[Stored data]
◇ ◇ ◇ ◇

-- pv_equiv track=rewrite | github.com/jchy20/how-much-backtrack | reasoning-gym/reasoning_gym/arc/arc_1d_tasks.py | transform_reflect_block_with_border_pixel
-- ===== SOURCE A (Python) =====
-- def transform_reflect_block_with_border_pixel(input_grid: list[int]) -> list[int]:
--     size = len(input_grid)
--     output = input_grid.copy()
--
--     # Find the block by looking for a sequence with a different color on either end
--     block_start = None
--     block_end = None
--     block_colors = []
--
--     # Scan through the grid to find potential blocks
--     i = 0
--     while i < size:
--         if input_grid[i] != 0:  # Found a non-zero pixel
--             # Check if this could be the start of a block
--             if i + 1 < size and input_grid[i + 1] != 0:
--                 # Found potential block start
--                 block_start = i
--                 block_colors = [input_grid[i]]
--
--                 # Find the end of the block
--                 j = i + 1
--                 while j < size and input_grid[j] != 0:
--                     block_colors.append(input_grid[j])
--                     j += 1
--                 block_end = j - 1
--
--                 # Check if this is a valid block with a border pixel
--                 if len(block_colors) >= 2 and (block_colors[0] != block_colors[1] or block_colors[-1] != block_colors[-2]):
--                     # Found a valid block with border pixel
--                     break
--                 else:
--                     # Not a valid block, continue searching
--                     block_start = None
--                     block_end = None
--                     block_colors = []
--                     i = j
--             else:
--                 i += 1
--         else:
--             i += 1
--
--     # If we found a valid block, reflect it
--     if block_start is not None and block_end is not None:
--         # Reverse the block colors
--         reversed_colors = block_colors[::-1]
--
--         # Write the reversed block back to the same position
--         for i, color in enumerate(reversed_colors):
--             output[block_start + i] = color
--
--     return output
-- ===== SOURCE B (Python) =====
-- def transform_reflect_block_with_border_pixel(input_grid: list[int]) -> list[int]:
--     g = input_grid
--     # Pass 1: collect maximal contiguous non-zero runs as half-open (start, end) pairs
--     runs = []
--     start = None
--     for idx, v in enumerate(g):
--         if v != 0:
--             if start is None:
--                 start = idx
--         elif start is not None:
--             runs.append((start, idx))
--             start = None
--     if start is not None:
--         runs.append((start, len(g)))
--     # Pass 2: reverse the first run of length >= 2 that has a border pixel
--     for a, b in runs:
--         if b - a >= 2 and (g[a] != g[a + 1] or g[b - 1] != g[b - 2]):
--             return g[:a] + g[a:b][::-1] + g[b:]
--     return list(g)
-- ===== Notes on version B (the rewrite author's own statement) =====
-- stated objective: alternative
-- what changed: A's single index-walking scan with sentinel block state, a nested element-appending collection loop and element-by-element write-back is replaced by two separate passes: a state-machine over enumerate that records all maximal non-zero runs as (start,end) pairs, then selection of the first qualifying run and one slice-reversal splice.
import Mathlib
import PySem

◇ ◇ ◇ ◇

- _ABOUT THIS EXERCISE_:
Tally every line of the entries that contains the word "output", and respond with that number only.

- _TASK SOLUTION_:
3